While condemning the September 11th terrorist attacks and
expressing support for eradicating terrorism, the missive
characterized the war on terror as "irrational and
unacceptable," adding that "war is not the answer." The
group further contended that the U.S. "occupation" of
Afghanistan and Iraq might result in a "new generation of
terrorist(s)." They urged the USG to put an end to
"hegemonic and double standard policies;" cease using
military action against independent states; promote a
"culture of peace" for dialogue and mediation-based conflict
resolution; and work with other nations on UN reform so that
it may "play a more effective role in maintaining
international peace and security and development." The
letter concluded in saying that the signatories do not hate
Americans, but simply disagree with U.S. foreign policy.

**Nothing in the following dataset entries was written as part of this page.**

-- pv_equiv track=rewrite | github.com/CHANCHALCHAVHAN/Company_Problem-statement-and-its-Solutions | Enchanted Lanterns: Calculating the Sum of Wish Values.py | calculate_wish_value
-- ===== SOURCE A (Python) =====
-- def calculate_wish_value(N, A):
--     # Step 1: Compute suffix maximums
--     suffix_max = [0] * N
--     suffix_max[N - 1] = A[N - 1]
--     for i in range(N - 2, -1, -1):
--         suffix_max[i] = max(suffix_max[i + 1], A[i])
--
--     # Step 2: Compute prefix minimums and wish values
--     prefix_min = [0] * N
--     prefix_min[0] = A[0]
--     total_wish_value = 0
--
--     for i in range(1, N):
--         prefix_min[i] = min(prefix_min[i - 1], A[i])
--
--     # Step 3: Calculate wish values
--     for i in range(N):
--         total_wish_value += abs(suffix_max[i] - prefix_min[i])
--
--     return total_wish_value
-- ===== SOURCE B (Python) =====
-- def calculate_wish_value(N, A):
--     # Run-length contribution counting: |suffix_max - prefix_min| is always
--     # suffix_max - prefix_min, and each running extremum holds over a whole block
--     # of indices, so each new record value is charged once, multiplied by the
--     # length of the block it covers -- no per-index extremum is summed.
--     total = 0
--     cur, cnt = A[0], 0
--     for x in A[:N]:
--         if x < cur:
--             total -= cur * cnt
--             cur, cnt = x, 1
--         else:
--             cnt += 1
--     total -= cur * cnt
--     cur, cnt = A[N - 1], 0
--     for x in reversed(A[:N]):
--         if x > cur:
--             total += cur * cnt
--             cur, cnt = x, 1
--         else:
--             cnt += 1
--     total += cur * cnt
--     return total
-- ===== Notes on version B (the rewrite author's own statement) =====
-- stated objective: alternative
-- what changed: Drops the abs (suffix_max[i] >= A[i] >= prefix_min[i]) and replaces the three stored arrays and per-index sum by run-length contribution counting: each new running-min/max record is charged once, multiplied by the length of the index block it covers, in O(1) extra space.
import Mathlib
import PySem
-- pv_equiv track=rewrite | github.com/GRANMOAL/Proyecto_Abeja | app.py | bfs_search_full_path
-- ===== SOURCE A (Python) =====
-- from collections import deque
--
-- def bfs_search_full_path(world, start, goal, n):
--     """
--     BFS que retorna TODO el recorrido de exploración
--     nivel por nivel completo
--     """
--     queue = deque([(start, [start], [])])
--     visited = set([start])
--     full_exploration = [start]  # TODOS los pasos que da el algoritmo
--     flowers_found = []
--
--     while queue:
--         (current, path, flowers_collected) = queue.popleft()
--
--         # Verificar si hay flor en la posición actual
--         current_flowers = flowers_collected.copy()
--         if world.get(current) == "flower" and current not in flowers_collected:
--             current_flowers.append(current)
--             if current not in flowers_found:
--                 flowers_found.append(current)
--
--         # Si llegamos a la meta, retornar todo lo explorado
--         if current == goal:
--             return full_exploration, current_flowers, path
--
--         x, y = current
--         # Movimientos: arriba, abajo, izquierda, derecha (orden BFS)
--         neighbors = [(x-1, y), (x+1, y), (x, y-1), (x, y+1)]
--
--         for nx, ny in neighbors:
--             if 0 <= nx < n and 0 <= ny < n:
--                 neighbor_pos = (nx, ny)
--                 if neighbor_pos not in visited and world.get(neighbor_pos) != "obstacle":
--                     visited.add(neighbor_pos)
--                     full_exploration.append(neighbor_pos)  # Registrar exploración
--                     queue.append((neighbor_pos, path + [neighbor_pos], current_flowers))
--
--     return full_exploration, flowers_found, []
-- ===== SOURCE B (Python) =====
-- def bfs_search_full_path(world, start, goal, n):
--     """
--     Index-scan BFS: a single growing list 'order' doubles as the exploration
--     record and the queue (a cursor i marks the frontier), a parent map records
--     discovery, and the path and its flowers are rebuilt once, at the goal.
--     """
--     parent = {start: None}
--     order = [start]
--     i = 0
--     while i < len(order):
--         current = order[i]
--         if current == goal:
--             path = []
--             node = current
--             while node is not None:
--                 path.append(node)
--                 node = parent[node]
--             path.reverse()
--             return order, [p for p in path if world.get(p) == "flower"], path
--         x, y = current
--         fresh = [nb for nb in ((x - 1, y), (x + 1, y), (x, y - 1), (x, y + 1))
--                  if 0 <= nb[0] < n and 0 <= nb[1] < n
--                  and nb not in parent and world.get(nb) != "obstacle"]
--         for nb in fresh:
--             parent[nb] = current
--         order.extend(fresh)
--         i += 1
--     return order, [p for p in order if world.get(p) == "flower"], []
-- ===== Notes on version B (the rewrite author's own statement) =====
-- stated objective: alternative
-- what changed: B drops A's deque of (position, full-path copy, flower-list copy): a single growing 'order' list with a cursor serves as both queue and exploration record, neighbours are batch-filtered into a 'fresh' list, a parent map records discovery, and the path and its flowers are rebuilt once at the goal (A copies a path and flower list per enqueued node; on big grids both are dominated by the grid exploration itself, so B is not measurably faster).
import Mathlib
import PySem

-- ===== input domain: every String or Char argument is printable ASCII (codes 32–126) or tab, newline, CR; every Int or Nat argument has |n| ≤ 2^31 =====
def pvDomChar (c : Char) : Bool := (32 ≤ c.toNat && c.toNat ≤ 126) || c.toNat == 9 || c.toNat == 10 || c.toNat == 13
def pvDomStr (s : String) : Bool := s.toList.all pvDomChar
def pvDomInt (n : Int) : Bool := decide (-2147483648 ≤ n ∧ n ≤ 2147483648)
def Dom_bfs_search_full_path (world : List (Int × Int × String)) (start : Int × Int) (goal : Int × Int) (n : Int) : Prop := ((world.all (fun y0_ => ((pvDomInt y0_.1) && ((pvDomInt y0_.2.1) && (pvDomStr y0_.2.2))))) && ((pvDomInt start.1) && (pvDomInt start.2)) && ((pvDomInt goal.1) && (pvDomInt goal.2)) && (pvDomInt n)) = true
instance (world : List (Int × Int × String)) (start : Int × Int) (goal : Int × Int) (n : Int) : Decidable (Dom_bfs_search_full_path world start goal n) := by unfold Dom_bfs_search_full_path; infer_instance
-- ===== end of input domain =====

-- B replaces A's deque of (position, full-path copy, flower-list copy) by an index-cursor
-- scan of one growing list plus a parent map; path and flowers are rebuilt once at the goal.

-- ===== PORT A =====
-- shared helpers: the Python dict 'world' (key (x, y)), grid test, neighbour list, flower test
abbrev PvPos : Type := Int × Int
abbrev PvEntry : Type := PvPos × List PvPos × List PvPos
abbrev PvPar : Type := PySem.Dict PvPos (Option PvPos)

def wget (world : List (Int × Int × String)) (p : PvPos) : Option String :=
  PySem.Dict.get? (PySem.Dict.mk (world.map (fun e => ((e.1, e.2.1), e.2.2)))) p

def flowerB (world : List (Int × Int × String)) (p : PvPos) : Bool :=
  wget world p == some "flower"

def inGridB (n : Int) (p : PvPos) : Bool :=
  decide (0 ≤ p.1) && decide (p.1 < n) && decide (0 ≤ p.2) && decide (p.2 < n)

def neighbors (p : PvPos) : List PvPos :=
  [(p.1 - 1, p.2), (p.1 + 1, p.2), (p.1, p.2 - 1), (p.1, p.2 + 1)]

-- A's inner 'for nx, ny in neighbors' body: state (visited, full_exploration, queue)
def pushA (world : List (Int × Int × String)) (n : Int) (path cf : List PvPos)
    (st : PySem.Set PvPos × List PvPos × List PvEntry) (nb : PvPos) :
    PySem.Set PvPos × List PvPos × List PvEntry :=
  if inGridB n nb && !(PySem.Set.contains st.1 nb) && !(wget world nb == some "obstacle") then
    (PySem.Set.add st.1 nb, st.2.1 ++ [nb], st.2.2 ++ [(nb, path ++ [nb], cf)])
  else st

-- the three lines of A's loop body that update current_flowers and flowers_found
def curFlowers (world : List (Int × Int × String)) (cur : PvPos) (fc : List PvPos) : List PvPos :=
  if flowerB world cur && !(List.contains fc cur) then fc ++ [cur] else fc

def foundUpd (world : List (Int × Int × String)) (cur : PvPos) (fc found : List PvPos) : List PvPos :=
  if flowerB world cur && !(List.contains fc cur) && !(List.contains found cur) then found ++ [cur] else found

-- A's while loop.  The fuel argument is a totality guard only: each iteration dequeues
-- one entry and at most n²+1 cells (plus the start entry) are ever enqueued, so with the
-- initial fuel n²+2 the 0-fuel branch is never reached (the equivalence proof below goes
-- through the fuelled form on every admitted input).
def loopA (world : List (Int × Int × String)) (goal : PvPos) (n : Int) :
    Nat → List PvEntry → PySem.Set PvPos → List PvPos → List PvPos →
    (List PvPos) × (List PvPos) × (List PvPos)
  | 0, _, _, expl, found => (expl, found, [])
  | _ + 1, [], _, expl, found => (expl, found, [])
  | fuel + 1, (cur, path, fc) :: rest, visited, expl, found =>
    let cf := curFlowers world cur fc
    let found' := foundUpd world cur fc found
    if cur = goal then (expl, cf, path)
    else
      let st := (neighbors cur).foldl (pushA world n path cf) (visited, expl, rest)
      loopA world goal n fuel st.2.2 st.1 st.2.1 found'

def bfs_search_full_path (world : List (Int × Int × String)) (start : Int × Int)
    (goal : Int × Int) (n : Int) : (List (Int × Int)) × (List (Int × Int)) × (List (Int × Int)) :=
  loopA world goal n (n.toNat * n.toNat + 2) [(start, [start], [])]
    (PySem.Set.ofList [start]) [start] []

-- ===== PORT B =====
-- B's 'for nb in fresh: parent[nb] = current'
def insertAll (cur : PvPos) (parent : PvPar) (fresh : List PvPos) : PvPar :=
  fresh.foldl (fun d nb => PySem.Dict.insert d nb (some cur)) parent

-- B's path reconstruction: walk parent pointers from the goal collecting into acc, then
-- reverse; fuel ≥ chain length at every real call (the dict B builds has no cycles);
-- a missing key (Python KeyError, unreachable for B's dicts) stops the walk.
def rebuildB (parent : PvPar) : Nat → Option PvPos → List PvPos → List PvPos
  | _, none, acc => acc.reverse
  | 0, some _, acc => acc.reverse
  | fuel + 1, some p, acc => rebuildB parent fuel ((PySem.Dict.get? parent p).getD none) (acc ++ [p])
-- the heart of the equivalence: the two selection stages agree on a nonempty averages list
theorem pv_sel_eq (l : List (String × Int)) (h : l ≠ []) : pvSelA l = pvSelB l := by
  -- A's extrema
  obtain ⟨mx, hmx⟩ : ∃ mx, PySem.List.max? (l.map (fun p => p.2)) (fun v => v) = some mx := by
    cases hmxo : PySem.List.max? (l.map (fun p => p.2)) (fun v => v) with
    | none => exact absurd (List.map_eq_nil_iff.mp ((PySem.List.max?_eq_none_iff _ _).mp hmxo)) h
    | some m => exact ⟨m, rfl⟩
  obtain ⟨mn, hmn⟩ : ∃ mn, PySem.List.min? (l.map (fun p => p.2)) (fun v => v) = some mn := by
    cases hmno : PySem.List.min? (l.map (fun p => p.2)) (fun v => v) with
    | none => exact absurd (List.map_eq_nil_iff.mp ((PySem.List.min?_eq_none_iff _ _).mp hmno)) h
    | some m => exact ⟨m, rfl⟩
  -- B's sorted list is nonempty
  have hperm := PySem.List.sorted_perm l (fun p => p.2) false
  have hsne : PySem.List.sorted l (fun p => p.2) false ≠ [] := by
    intro he
    exact h ((he ▸ hperm).symm.eq_nil)
  obtain ⟨m, t, hmt⟩ := List.exists_cons_of_ne_nil hsne
  have hlast : PySem.List.pyGet? (PySem.List.sorted l (fun p => p.2) false) (-1)
      = some ((PySem.List.sorted l (fun p => p.2) false).getLast hsne) := by
    rw [PySem.List.pyGet?_neg_one, List.getLast?_eq_some_getLast]
  have hhead : PySem.List.pyGet? (PySem.List.sorted l (fun p => p.2) false) 0 = some m := by
    rw [hmt]; exact PySem.List.pyGet?_zero_cons _ _
  set hi := (PySem.List.sorted l (fun p => p.2) false).getLast hsne with hhi
  -- hi's value is A's max
  have hhi_mem : hi ∈ l := hperm.mem_iff.mp (List.getLast_mem hsne)
  have hhi_max : ∀ y ∈ l, y.2 ≤ hi.2 := by
    intro y hy
    exact pv_pairwise_getLast _ hsne (PySem.List.sorted_pairwise l (fun p => p.2)) y (hperm.mem_iff.mpr hy)
  have hmx_mem : mx ∈ l.map (fun p => p.2) := PySem.List.max?_mem hmx
  have e_hi : hi.2 = mx := by
    obtain ⟨p, hp, hpv⟩ := List.mem_map.mp hmx_mem
    exact le_antisymm (PySem.List.max?_isMax hmx _ (List.mem_map_of_mem hhi_mem))
      (hpv ▸ hhi_max p hp)
  -- m's value is A's min
  have hm_mem : m ∈ l := hperm.mem_iff.mp (hmt ▸ List.mem_cons_self)
  have hm_min : ∀ y ∈ l, m.2 ≤ y.2 := PySem.List.key_head_sorted_le l (fun p => p.2) hmt
  have hmn_mem : mn ∈ l.map (fun p => p.2) := PySem.List.min?_mem hmn
  have e_lo : m.2 = mn := by
    obtain ⟨p, hp, hpv⟩ := List.mem_map.mp hmn_mem
    exact le_antisymm (hpv ▸ hm_min p hp)
      (PySem.List.min?_isMin hmn _ (List.mem_map_of_mem hm_mem))
  simp only [pvSelA, pvSelB, hmx, hmn, hlast, hhead, e_hi, e_lo,
    pv_filter_pred mx l, pv_filter_pred mn l]

-- a dict built by inserting the pairs of a nonempty list is nonempty
theorem pv_pvItems_ne_nil (l : List (String × Int)) (h : l ≠ []) : pvItems l ≠ [] := by
  unfold pvItems
  obtain ⟨p, t, rfl⟩ := List.exists_cons_of_ne_nil h
  have main : ∀ (t : List (String × Int)) (d : PySem.Dict String Int), d.items ≠ [] →
      (t.foldl (fun d q => d.insert q.1 q.2) d).items ≠ [] := by
    intro t
    induction t with
    | nil => intro d hd; exact hd
    | cons q t ih =>
      intro d hd
      apply ih
      rw [PySem.Dict.items_insert]
      by_cases hc : d.contains q.1 <;> simp [hc, hd]
  show ((p :: t).foldl (fun d q => d.insert q.1 q.2) PySem.Dict.empty).items ≠ []
  rw [List.foldl_cons]
  apply main
  simp [PySem.Dict.items_insert]

-- flattened items of data with some nonempty dict are nonempty, hence so is the averages list
theorem pv_avgs_ne_nil (data : List (List (String × Int))) (h : ∃ l ∈ data, l ≠ []) :
    pvAvgs (data.flatMap pvItems) ≠ [] := by
  obtain ⟨l, hl, hne⟩ := h
  have hflat : data.flatMap pvItems ≠ [] := by
    intro hflat
    exact pv_pvItems_ne_nil l hne (List.flatMap_eq_nil_iff.mp hflat l hl)
  unfold pvAvgs
  intro he
  rw [List.map_eq_nil_iff] at he
  have hmap : (data.flatMap pvItems).map (fun p => p.1) ≠ [] := by simpa using hflat
  obtain ⟨x, xs, hx⟩ := List.exists_cons_of_ne_nil hmap
  rw [hx, PySem.Set.ofList_cons] at he
  simp at he

-- ===== VERDICT (by name: the statement is the Claim_ definition above) =====
theorem avrg_producing_spec : Claim_equal_avrg_producing := by
  intro data _ hpre
  unfold Spec_avrg_producing
  rw [pv_A_eq, pv_B_eq]
  exact pv_sel_eq _ (pv_avgs_ne_nil data hpre)
-- pv_equiv track=rewrite | github.com/BerkanHRGL/schadeautos | backend/scrapers/schadeautos_scraper.py | _term_to_parts
-- ===== SOURCE A (Python) =====
-- MAKE_MAP = {
--     'volkswagen': 'Volkswagen', 'vw': 'Volkswagen', 'audi': 'Audi',
--     'bmw': 'BMW', 'mercedes': 'Mercedes-Benz', 'mercedes-benz': 'Mercedes-Benz',
--     'opel': 'Opel', 'ford': 'Ford', 'renault': 'Renault', 'peugeot': 'Peugeot',
--     'citroën': 'Citroën', 'citroen': 'Citroën', 'toyota': 'Toyota',
--     'nissan': 'Nissan', 'honda': 'Honda', 'mazda': 'Mazda',
--     'hyundai': 'Hyundai', 'kia': 'Kia', 'volvo': 'Volvo',
--     'seat': 'SEAT', 'skoda': 'Škoda', 'fiat': 'Fiat',
--     'alfa romeo': 'Alfa Romeo', 'mini': 'MINI', 'smart': 'Smart',
--     'dacia': 'Dacia', 'suzuki': 'Suzuki', 'mitsubishi': 'Mitsubishi',
--     'porsche': 'Porsche', 'tesla': 'Tesla', 'land rover': 'Land Rover',
--     'jaguar': 'Jaguar', 'jeep': 'Jeep', 'chrysler': 'Chrysler',
-- }
--
-- def _term_to_parts(term: str):
--     """Parse a search term like 'volkswagen polo' into URL slugs and proper names."""
--     term_lower = term.lower().strip()
--
--     # Check multi-word makes first (e.g. "alfa romeo")
--     for key in sorted(MAKE_MAP.keys(), key=len, reverse=True):
--         if term_lower.startswith(key + ' '):
--             proper_make = MAKE_MAP[key]
--             make_slug = key.replace(' ', '-')
--             remainder = term_lower[len(key):].strip()
--             if remainder:
--                 model_slug = remainder.replace(' ', '-')
--                 proper_model = remainder.split()[0].title()
--                 return make_slug, model_slug, proper_make, proper_model
--
--     # Single-word make: split on first space
--     parts = term_lower.split(' ', 1)
--     if len(parts) == 2:
--         make_slug = parts[0]
--         model_slug = parts[1].replace(' ', '-')
--         proper_make = MAKE_MAP.get(parts[0], parts[0].title())
--         proper_model = parts[1].split()[0].title()
--         return make_slug, model_slug, proper_make, proper_model
--
--     return None, None, None, None
-- ===== SOURCE B (Python) =====
-- MAKE_MAP = {
--     'volkswagen': 'Volkswagen', 'vw': 'Volkswagen', 'audi': 'Audi',
--     'bmw': 'BMW', 'mercedes': 'Mercedes-Benz', 'mercedes-benz': 'Mercedes-Benz',
--     'opel': 'Opel', 'ford': 'Ford', 'renault': 'Renault', 'peugeot': 'Peugeot',
--     'citroën': 'Citroën', 'citroen': 'Citroën', 'toyota': 'Toyota',
--     'nissan': 'Nissan', 'honda': 'Honda', 'mazda': 'Mazda',
--     'hyundai': 'Hyundai', 'kia': 'Kia', 'volvo': 'Volvo',
--     'seat': 'SEAT', 'skoda': 'Škoda', 'fiat': 'Fiat',
--     'alfa romeo': 'Alfa Romeo', 'mini': 'MINI', 'smart': 'Smart',
--     'dacia': 'Dacia', 'suzuki': 'Suzuki', 'mitsubishi': 'Mitsubishi',
--     'porsche': 'Porsche', 'tesla': 'Tesla', 'land rover': 'Land Rover',
--     'jaguar': 'Jaguar', 'jeep': 'Jeep', 'chrysler': 'Chrysler',
-- }
--
--
-- def _term_to_parts(term: str):
--     """Parse a search term like 'volkswagen polo' into URL slugs and proper names."""
--     t = term.lower().strip()
--     parts = t.split(' ', 1)
--     if len(parts) != 2:
--         return None, None, None, None
--     head, tail = parts
--     # Two-word make ("alfa romeo", "land rover"): first two words key MAKE_MAP
--     # directly, provided a model word remains after them.
--     rest2 = tail.split(' ', 1)
--     if len(rest2) == 2:
--         two_key = head + ' ' + rest2[0]
--         if two_key in MAKE_MAP:
--             model = rest2[1].strip()
--             if model:
--                 return (two_key.replace(' ', '-'), model.replace(' ', '-'),
--                         MAKE_MAP[two_key], model.split()[0].title())
--     # Single-word known make: the model is everything after it.
--     if head in MAKE_MAP:
--         model = tail.strip()
--         if model:
--             return (head, model.replace(' ', '-'),
--                     MAKE_MAP[head], model.split()[0].title())
--     # Unknown make: slug the words as they stand.
--     return (head, tail.replace(' ', '-'),
--             MAKE_MAP.get(head, head.title()),
--             tail.split()[0].title())
-- ===== Notes on version B (the rewrite author's own statement) =====
-- stated objective: simpler
-- what changed: A sorts all MAKE_MAP keys by length and scans them with startswith on every call; B instead splits the term once at the first blank and looks the first one or two words up directly in the dict.
import Mathlib
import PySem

3. The Ambassador welcomed the group and promised to forward
their letter. He did take exception, however, with the
delegation's contention that U.S. foreign policy has been
destabilizing. He argued that since World War II, U.S.
foreign policy has focused on improving global stability
through democratization and economic development, founding
the United Nations precisely as a vehicle for implementing
this. He noted the particular success of U.S. foreign policy
in encouraging European reunification and fostering economic
development and democracy in East Asia. With regard to
Afghanistan, the Ambassador said he had no qualms about
deposing a regime that harbored a terrorist group responsible
for killing more than 3000 people on September 11, adding
that the Afghan people welcomed the Taliban's demise. On
Iraq, the Ambassador refuted the groups' claim that the U.S.
is an occupying force, emphasizing that U.S. troops will
leave as soon as the country is stabilized.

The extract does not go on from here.